(Input for this task)

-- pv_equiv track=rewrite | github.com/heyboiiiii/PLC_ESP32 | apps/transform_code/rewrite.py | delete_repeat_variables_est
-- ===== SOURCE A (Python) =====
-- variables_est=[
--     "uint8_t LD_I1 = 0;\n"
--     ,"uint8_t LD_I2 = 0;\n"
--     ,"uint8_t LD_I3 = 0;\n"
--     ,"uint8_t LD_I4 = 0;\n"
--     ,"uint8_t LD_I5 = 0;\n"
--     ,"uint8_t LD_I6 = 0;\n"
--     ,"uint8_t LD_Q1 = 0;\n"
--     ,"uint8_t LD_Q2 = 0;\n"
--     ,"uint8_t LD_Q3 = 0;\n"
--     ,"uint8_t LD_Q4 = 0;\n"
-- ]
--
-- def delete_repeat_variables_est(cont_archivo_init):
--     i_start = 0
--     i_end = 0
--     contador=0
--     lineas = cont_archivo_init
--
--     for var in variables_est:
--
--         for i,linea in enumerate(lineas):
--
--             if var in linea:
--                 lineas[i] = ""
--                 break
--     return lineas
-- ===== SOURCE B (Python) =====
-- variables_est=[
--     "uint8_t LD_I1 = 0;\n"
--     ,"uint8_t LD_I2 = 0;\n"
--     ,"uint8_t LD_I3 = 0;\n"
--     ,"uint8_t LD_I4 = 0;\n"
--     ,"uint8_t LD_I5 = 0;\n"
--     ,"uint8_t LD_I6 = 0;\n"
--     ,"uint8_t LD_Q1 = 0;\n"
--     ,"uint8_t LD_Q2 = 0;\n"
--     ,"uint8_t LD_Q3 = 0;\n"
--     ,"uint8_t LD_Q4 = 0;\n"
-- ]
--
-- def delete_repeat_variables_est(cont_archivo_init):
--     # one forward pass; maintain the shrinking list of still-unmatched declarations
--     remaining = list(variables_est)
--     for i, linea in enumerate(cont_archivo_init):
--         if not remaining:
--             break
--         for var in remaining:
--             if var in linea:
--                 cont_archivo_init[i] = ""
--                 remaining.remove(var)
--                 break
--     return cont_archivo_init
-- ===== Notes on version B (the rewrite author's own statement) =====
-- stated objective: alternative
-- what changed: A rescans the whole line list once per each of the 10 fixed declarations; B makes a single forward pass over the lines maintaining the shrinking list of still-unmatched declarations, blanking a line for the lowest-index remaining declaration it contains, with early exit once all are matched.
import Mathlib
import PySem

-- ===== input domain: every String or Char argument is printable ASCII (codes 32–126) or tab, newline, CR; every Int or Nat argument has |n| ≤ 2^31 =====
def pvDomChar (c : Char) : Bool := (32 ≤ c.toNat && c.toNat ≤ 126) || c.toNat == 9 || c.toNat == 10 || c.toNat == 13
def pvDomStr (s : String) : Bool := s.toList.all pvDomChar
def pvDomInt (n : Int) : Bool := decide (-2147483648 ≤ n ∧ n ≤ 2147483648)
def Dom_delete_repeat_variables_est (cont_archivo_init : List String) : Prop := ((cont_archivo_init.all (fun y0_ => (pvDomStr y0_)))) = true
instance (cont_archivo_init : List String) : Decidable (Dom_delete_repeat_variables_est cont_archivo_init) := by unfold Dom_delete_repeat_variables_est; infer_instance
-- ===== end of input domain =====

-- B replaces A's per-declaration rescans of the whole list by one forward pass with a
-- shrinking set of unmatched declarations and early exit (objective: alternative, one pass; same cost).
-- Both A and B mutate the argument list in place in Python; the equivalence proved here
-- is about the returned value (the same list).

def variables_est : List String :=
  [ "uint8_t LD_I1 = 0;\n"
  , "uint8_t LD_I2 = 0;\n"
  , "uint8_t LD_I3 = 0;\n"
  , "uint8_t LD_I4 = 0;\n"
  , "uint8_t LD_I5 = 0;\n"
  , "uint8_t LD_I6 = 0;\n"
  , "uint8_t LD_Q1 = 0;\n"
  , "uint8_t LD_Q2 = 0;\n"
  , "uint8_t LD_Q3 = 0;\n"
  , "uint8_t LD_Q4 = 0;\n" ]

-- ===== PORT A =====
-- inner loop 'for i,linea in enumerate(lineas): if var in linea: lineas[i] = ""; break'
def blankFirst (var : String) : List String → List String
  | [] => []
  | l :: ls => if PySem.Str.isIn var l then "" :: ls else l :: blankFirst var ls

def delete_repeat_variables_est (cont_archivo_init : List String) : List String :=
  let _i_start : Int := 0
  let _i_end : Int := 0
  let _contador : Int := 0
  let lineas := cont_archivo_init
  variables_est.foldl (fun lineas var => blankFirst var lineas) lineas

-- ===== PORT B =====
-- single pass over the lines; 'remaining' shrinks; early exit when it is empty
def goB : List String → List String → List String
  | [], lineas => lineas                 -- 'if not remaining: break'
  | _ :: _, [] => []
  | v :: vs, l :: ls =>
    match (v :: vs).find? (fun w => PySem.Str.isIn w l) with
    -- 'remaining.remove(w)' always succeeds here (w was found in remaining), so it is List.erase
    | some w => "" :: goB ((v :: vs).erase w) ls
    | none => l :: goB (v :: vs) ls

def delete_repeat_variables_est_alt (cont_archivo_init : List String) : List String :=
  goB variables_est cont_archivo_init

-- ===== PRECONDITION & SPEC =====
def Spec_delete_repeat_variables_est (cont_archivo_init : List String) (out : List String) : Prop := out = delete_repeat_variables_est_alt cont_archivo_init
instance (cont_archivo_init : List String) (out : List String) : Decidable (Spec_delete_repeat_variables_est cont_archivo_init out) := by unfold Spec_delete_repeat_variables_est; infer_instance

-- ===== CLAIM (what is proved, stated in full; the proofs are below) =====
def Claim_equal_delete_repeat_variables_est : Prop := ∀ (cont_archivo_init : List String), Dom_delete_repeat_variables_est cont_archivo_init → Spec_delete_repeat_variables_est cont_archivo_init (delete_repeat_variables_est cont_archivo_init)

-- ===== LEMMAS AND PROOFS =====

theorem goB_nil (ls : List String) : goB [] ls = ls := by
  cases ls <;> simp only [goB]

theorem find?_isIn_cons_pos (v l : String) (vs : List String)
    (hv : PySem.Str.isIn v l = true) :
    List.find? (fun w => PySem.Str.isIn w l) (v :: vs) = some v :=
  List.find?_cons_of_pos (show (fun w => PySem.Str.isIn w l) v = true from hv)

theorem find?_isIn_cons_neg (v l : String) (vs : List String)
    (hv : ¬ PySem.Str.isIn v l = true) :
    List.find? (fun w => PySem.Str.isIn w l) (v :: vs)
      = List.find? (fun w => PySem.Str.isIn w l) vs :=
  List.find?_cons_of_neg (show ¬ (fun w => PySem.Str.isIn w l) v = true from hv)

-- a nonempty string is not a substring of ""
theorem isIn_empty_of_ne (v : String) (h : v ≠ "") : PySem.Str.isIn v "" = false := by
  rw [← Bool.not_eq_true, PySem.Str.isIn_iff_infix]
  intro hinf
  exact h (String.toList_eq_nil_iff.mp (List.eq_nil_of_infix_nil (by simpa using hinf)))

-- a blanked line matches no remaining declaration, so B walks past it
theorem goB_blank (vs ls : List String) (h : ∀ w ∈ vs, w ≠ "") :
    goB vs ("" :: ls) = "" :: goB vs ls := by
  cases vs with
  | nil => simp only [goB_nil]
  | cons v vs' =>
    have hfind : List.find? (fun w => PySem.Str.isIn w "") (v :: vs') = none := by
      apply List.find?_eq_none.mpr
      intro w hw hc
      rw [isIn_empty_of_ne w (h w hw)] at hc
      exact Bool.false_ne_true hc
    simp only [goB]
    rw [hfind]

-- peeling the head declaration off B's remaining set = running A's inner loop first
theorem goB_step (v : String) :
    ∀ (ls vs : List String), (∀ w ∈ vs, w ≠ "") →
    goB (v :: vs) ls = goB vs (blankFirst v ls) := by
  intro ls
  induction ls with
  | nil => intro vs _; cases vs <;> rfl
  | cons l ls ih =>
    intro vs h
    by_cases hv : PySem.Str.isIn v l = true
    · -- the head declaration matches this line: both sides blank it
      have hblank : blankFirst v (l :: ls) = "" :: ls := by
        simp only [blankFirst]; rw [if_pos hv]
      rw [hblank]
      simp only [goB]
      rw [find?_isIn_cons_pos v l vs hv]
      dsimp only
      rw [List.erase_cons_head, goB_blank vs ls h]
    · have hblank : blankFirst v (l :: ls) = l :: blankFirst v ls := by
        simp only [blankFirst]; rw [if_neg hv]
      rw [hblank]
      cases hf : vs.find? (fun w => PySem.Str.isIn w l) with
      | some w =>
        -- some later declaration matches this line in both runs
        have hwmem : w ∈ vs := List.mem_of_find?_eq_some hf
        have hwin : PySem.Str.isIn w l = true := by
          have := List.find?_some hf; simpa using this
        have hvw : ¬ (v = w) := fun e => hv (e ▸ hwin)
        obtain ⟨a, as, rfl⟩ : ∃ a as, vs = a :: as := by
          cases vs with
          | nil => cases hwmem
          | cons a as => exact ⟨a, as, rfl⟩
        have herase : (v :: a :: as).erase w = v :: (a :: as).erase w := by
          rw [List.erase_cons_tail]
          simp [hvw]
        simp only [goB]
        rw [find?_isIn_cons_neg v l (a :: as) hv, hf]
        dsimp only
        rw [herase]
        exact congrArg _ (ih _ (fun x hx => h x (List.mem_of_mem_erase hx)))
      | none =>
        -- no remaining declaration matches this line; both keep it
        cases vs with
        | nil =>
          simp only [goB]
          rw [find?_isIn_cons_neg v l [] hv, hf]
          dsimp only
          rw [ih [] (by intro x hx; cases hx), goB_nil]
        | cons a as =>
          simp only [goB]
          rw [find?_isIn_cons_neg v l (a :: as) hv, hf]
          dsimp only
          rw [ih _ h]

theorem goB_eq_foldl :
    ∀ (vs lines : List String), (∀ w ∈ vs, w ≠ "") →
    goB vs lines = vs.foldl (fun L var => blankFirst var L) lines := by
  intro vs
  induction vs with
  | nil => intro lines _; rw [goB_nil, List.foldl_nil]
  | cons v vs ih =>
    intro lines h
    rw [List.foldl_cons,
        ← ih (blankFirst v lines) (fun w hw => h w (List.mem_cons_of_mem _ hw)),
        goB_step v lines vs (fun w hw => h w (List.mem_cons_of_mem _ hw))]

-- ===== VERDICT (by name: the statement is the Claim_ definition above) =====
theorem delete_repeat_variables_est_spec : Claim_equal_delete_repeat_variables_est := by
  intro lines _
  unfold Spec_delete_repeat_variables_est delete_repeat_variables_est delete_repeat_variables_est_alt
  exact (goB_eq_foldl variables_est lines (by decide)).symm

(End Input for this task)
(Input for this task)

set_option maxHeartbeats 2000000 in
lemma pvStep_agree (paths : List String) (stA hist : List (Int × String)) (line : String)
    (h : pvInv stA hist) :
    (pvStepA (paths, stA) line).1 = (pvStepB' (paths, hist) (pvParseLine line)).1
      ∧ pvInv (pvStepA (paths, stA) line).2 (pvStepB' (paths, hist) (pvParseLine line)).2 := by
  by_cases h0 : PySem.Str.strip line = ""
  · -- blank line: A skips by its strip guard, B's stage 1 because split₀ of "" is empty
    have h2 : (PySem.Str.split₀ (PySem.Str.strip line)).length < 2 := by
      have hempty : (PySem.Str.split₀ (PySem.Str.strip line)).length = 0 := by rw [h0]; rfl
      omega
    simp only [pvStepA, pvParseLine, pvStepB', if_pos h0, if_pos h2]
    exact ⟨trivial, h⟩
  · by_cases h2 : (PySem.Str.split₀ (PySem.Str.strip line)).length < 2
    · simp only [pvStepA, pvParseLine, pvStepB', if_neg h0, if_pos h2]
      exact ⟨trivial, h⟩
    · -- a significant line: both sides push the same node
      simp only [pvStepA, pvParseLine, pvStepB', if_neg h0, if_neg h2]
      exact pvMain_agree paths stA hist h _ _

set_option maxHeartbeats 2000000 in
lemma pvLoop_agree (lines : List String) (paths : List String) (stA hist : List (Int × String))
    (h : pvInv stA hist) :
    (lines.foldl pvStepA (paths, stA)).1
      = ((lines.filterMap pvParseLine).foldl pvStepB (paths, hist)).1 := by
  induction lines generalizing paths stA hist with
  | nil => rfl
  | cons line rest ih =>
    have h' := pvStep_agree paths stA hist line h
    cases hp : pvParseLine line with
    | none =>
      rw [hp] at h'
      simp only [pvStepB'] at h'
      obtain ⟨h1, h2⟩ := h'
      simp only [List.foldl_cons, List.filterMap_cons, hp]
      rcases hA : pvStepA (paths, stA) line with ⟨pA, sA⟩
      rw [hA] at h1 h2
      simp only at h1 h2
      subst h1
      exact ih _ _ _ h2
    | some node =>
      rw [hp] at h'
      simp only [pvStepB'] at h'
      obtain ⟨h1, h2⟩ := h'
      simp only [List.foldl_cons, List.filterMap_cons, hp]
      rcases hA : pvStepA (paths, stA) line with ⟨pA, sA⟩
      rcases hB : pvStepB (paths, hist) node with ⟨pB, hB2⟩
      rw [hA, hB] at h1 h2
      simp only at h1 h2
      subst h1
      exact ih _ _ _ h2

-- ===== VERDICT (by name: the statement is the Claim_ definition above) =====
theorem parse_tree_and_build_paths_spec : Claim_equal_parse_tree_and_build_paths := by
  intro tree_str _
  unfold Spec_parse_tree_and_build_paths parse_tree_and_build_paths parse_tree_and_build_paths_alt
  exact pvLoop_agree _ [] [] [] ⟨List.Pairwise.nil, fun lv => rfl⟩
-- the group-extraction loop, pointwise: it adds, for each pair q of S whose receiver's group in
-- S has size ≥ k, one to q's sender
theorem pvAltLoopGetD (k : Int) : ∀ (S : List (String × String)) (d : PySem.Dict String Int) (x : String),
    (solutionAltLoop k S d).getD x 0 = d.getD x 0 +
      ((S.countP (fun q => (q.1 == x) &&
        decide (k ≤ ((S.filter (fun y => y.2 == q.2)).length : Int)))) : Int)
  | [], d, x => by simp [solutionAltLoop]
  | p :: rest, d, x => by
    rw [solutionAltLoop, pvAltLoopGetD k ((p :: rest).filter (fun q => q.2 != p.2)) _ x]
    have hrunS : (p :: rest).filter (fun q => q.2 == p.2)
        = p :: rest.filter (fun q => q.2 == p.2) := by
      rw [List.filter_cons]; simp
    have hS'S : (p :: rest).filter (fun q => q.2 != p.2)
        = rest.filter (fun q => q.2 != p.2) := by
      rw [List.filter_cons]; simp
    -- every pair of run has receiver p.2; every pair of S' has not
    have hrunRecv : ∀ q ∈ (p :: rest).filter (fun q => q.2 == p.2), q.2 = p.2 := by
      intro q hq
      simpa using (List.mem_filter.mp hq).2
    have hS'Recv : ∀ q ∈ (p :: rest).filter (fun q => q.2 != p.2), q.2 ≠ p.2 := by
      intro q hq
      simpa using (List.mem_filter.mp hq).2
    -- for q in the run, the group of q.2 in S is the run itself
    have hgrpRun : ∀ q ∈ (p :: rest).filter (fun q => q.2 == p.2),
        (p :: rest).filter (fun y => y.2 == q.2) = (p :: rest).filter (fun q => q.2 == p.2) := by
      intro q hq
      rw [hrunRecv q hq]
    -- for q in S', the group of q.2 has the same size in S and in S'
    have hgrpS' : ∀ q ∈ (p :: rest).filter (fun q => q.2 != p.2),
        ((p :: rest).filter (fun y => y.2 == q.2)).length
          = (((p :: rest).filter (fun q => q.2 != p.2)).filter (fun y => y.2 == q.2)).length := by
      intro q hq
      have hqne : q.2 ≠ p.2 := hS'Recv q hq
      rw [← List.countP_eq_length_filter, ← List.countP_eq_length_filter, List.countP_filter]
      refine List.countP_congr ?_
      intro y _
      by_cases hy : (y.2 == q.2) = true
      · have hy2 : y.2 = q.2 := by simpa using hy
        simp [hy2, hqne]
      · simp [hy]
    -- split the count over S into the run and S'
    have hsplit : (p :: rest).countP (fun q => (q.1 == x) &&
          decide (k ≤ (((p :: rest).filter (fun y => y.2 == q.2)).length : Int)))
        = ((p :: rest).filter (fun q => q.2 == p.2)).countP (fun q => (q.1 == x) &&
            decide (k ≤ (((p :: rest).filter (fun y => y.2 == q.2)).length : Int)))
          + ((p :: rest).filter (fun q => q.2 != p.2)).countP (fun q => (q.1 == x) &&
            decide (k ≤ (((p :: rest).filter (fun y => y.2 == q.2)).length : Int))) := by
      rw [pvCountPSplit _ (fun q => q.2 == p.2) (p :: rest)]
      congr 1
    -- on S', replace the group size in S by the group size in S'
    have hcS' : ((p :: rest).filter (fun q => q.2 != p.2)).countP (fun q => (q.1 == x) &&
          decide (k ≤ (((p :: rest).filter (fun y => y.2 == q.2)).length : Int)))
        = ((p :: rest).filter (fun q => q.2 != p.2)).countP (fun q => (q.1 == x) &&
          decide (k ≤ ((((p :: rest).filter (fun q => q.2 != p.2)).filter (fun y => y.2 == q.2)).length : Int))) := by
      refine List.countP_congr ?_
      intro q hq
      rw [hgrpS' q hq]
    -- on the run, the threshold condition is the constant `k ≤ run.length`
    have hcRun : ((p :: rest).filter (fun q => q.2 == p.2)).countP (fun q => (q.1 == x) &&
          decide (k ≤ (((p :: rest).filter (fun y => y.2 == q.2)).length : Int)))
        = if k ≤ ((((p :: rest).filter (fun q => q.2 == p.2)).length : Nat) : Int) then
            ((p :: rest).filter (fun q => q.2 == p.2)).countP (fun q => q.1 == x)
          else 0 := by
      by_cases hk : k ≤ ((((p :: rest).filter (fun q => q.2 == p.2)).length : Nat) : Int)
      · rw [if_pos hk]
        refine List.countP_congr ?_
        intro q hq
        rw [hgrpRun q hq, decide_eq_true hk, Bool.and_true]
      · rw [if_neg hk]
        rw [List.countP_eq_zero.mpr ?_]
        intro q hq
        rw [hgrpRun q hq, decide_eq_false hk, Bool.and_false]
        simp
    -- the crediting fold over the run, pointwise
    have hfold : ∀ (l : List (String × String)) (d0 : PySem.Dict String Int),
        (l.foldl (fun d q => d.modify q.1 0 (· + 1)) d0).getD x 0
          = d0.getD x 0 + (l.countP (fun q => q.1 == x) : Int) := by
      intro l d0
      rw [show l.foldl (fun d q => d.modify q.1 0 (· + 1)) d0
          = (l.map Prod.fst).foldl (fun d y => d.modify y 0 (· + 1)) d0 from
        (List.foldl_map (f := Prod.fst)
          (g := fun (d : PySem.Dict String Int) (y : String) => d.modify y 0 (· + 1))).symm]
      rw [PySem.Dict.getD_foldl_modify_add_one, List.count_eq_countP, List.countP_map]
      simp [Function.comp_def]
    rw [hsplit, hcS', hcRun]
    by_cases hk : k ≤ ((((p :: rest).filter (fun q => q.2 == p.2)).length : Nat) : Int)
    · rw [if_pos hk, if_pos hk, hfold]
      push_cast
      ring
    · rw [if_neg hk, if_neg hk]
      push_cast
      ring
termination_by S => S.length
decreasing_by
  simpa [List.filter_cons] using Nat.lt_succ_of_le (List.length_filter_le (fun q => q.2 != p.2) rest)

(End Input for this task)
(Input for this task)

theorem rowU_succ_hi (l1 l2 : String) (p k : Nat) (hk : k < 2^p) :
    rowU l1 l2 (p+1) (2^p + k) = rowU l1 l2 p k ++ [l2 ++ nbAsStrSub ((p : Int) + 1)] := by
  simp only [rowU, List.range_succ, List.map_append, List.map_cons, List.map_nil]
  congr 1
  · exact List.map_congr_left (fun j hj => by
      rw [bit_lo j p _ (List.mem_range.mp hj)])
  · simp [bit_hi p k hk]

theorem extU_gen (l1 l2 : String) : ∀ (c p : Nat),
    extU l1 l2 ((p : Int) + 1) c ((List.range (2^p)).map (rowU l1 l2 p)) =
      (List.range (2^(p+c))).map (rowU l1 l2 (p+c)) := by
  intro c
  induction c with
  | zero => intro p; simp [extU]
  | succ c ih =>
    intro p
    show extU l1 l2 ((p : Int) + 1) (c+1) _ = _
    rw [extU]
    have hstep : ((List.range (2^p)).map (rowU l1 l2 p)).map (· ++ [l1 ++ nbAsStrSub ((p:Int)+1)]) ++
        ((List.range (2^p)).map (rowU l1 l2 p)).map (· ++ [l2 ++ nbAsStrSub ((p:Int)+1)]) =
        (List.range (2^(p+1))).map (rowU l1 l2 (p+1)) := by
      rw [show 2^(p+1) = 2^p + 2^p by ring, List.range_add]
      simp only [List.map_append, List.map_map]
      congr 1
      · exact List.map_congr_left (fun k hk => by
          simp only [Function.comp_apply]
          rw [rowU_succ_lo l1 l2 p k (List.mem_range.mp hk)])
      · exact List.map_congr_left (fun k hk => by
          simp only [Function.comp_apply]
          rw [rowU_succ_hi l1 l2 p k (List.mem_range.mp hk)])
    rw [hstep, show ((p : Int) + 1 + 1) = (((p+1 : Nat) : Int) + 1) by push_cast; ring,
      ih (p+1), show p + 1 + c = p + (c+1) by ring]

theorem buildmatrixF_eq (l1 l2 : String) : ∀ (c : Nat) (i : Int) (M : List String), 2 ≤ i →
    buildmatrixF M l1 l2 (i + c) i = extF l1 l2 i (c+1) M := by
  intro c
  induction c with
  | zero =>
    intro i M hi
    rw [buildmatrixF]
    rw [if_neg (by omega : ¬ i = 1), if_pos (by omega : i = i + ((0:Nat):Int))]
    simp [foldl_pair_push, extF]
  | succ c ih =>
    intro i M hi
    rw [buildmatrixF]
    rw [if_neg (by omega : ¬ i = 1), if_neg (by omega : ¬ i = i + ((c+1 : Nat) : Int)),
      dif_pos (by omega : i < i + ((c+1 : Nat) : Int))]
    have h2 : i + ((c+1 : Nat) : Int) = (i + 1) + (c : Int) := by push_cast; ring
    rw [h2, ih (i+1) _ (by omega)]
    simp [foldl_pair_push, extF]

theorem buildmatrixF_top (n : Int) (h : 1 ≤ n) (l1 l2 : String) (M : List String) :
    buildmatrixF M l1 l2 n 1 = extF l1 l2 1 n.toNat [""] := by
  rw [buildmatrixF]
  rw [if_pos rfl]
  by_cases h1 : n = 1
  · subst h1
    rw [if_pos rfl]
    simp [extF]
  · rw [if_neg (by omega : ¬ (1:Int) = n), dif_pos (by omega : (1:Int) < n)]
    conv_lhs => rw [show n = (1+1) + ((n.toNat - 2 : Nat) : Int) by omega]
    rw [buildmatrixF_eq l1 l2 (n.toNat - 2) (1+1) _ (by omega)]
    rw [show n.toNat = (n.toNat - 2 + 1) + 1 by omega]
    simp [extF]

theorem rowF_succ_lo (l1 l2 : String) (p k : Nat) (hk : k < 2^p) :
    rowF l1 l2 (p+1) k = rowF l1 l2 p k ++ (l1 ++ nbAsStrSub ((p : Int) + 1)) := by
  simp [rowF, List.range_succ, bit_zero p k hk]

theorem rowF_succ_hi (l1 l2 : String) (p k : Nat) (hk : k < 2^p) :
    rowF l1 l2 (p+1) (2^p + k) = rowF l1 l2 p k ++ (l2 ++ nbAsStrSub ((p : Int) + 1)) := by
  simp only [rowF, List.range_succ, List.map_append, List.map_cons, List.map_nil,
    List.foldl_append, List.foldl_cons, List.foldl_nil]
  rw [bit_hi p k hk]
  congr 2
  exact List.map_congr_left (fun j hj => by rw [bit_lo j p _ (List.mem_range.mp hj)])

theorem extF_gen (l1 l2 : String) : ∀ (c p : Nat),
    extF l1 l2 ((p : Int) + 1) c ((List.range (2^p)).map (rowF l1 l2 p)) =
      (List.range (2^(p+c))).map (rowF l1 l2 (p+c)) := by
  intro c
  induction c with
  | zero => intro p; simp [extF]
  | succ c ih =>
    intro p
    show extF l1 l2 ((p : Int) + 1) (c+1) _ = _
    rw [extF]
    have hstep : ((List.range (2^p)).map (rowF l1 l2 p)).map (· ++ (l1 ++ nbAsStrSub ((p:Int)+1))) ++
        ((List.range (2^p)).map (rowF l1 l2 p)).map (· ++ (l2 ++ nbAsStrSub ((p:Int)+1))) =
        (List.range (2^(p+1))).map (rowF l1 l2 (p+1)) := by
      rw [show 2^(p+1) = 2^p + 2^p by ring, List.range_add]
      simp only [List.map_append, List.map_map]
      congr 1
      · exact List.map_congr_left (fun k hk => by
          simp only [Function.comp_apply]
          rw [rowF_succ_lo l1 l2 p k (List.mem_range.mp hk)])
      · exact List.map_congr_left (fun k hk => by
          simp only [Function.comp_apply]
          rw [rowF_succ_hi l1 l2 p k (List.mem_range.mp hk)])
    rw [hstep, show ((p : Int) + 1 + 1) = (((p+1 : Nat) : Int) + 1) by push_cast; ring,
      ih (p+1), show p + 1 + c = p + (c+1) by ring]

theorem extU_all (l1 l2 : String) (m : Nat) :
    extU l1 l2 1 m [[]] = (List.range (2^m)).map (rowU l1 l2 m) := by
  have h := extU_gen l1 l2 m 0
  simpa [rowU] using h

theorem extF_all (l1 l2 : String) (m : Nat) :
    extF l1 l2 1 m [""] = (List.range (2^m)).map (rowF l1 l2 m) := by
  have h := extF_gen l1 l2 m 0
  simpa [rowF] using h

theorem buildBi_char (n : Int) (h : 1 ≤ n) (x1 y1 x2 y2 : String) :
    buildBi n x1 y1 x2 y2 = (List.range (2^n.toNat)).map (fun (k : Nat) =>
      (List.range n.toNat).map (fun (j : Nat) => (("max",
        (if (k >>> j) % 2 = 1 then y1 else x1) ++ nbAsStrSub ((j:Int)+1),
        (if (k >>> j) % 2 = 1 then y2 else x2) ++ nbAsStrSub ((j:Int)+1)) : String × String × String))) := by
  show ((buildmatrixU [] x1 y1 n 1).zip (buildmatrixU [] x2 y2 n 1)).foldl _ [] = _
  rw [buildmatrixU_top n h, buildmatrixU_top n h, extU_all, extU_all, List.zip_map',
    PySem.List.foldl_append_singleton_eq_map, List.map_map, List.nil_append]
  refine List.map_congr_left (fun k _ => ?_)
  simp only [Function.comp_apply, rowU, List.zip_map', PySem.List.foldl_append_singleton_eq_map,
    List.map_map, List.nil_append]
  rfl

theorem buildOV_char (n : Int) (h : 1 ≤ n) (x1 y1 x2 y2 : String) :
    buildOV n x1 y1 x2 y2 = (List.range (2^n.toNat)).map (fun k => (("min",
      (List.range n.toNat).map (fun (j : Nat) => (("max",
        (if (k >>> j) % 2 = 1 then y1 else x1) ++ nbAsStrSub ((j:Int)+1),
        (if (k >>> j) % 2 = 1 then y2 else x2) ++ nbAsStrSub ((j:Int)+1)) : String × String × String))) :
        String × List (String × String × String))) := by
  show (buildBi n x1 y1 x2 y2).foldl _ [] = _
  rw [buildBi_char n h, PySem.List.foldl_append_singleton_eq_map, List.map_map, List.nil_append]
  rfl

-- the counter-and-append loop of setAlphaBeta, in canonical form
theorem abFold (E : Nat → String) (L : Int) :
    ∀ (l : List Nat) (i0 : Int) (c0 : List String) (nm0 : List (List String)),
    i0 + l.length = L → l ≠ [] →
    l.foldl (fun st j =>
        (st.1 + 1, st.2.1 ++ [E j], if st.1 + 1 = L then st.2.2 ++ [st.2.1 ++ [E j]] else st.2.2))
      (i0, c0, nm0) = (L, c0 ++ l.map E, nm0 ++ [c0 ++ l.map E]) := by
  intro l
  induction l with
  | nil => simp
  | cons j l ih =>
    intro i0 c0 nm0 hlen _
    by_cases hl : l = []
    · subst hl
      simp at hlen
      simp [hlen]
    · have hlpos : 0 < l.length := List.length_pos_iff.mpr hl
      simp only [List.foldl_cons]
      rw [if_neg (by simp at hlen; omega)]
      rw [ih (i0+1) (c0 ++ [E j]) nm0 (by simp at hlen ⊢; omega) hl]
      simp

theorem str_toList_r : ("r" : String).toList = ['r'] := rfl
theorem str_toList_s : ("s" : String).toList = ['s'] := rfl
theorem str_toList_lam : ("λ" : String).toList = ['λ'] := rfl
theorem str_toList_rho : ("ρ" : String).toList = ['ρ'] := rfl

(End Input for this task)

## Your goal
What you give back must be the stretch above, starting at the line with "variables_est.foldl (fun lineas" and ending at the line with "-- ===== CLAIM", copied exactly.

## Result of the task
  variables_est.foldl (fun lineas var => blankFirst var lineas) lineas

-- ===== PORT B =====
-- single pass over the lines; 'remaining' shrinks; early exit when it is empty
def goB : List String → List String → List String
  | [], lineas => lineas                 -- 'if not remaining: break'
  | _ :: _, [] => []
  | v :: vs, l :: ls =>
    match (v :: vs).find? (fun w => PySem.Str.isIn w l) with
    -- 'remaining.remove(w)' always succeeds here (w was found in remaining), so it is List.erase
    | some w => "" :: goB ((v :: vs).erase w) ls
    | none => l :: goB (v :: vs) ls

def delete_repeat_variables_est_alt (cont_archivo_init : List String) : List String :=
  goB variables_est cont_archivo_init

-- ===== PRECONDITION & SPEC =====
def Spec_delete_repeat_variables_est (cont_archivo_init : List String) (out : List String) : Prop := out = delete_repeat_variables_est_alt cont_archivo_init
instance (cont_archivo_init : List String) (out : List String) : Decidable (Spec_delete_repeat_variables_est cont_archivo_init out) := by unfold Spec_delete_repeat_variables_est; infer_instance

-- ===== CLAIM (what is proved, stated in full; the proofs are below) =====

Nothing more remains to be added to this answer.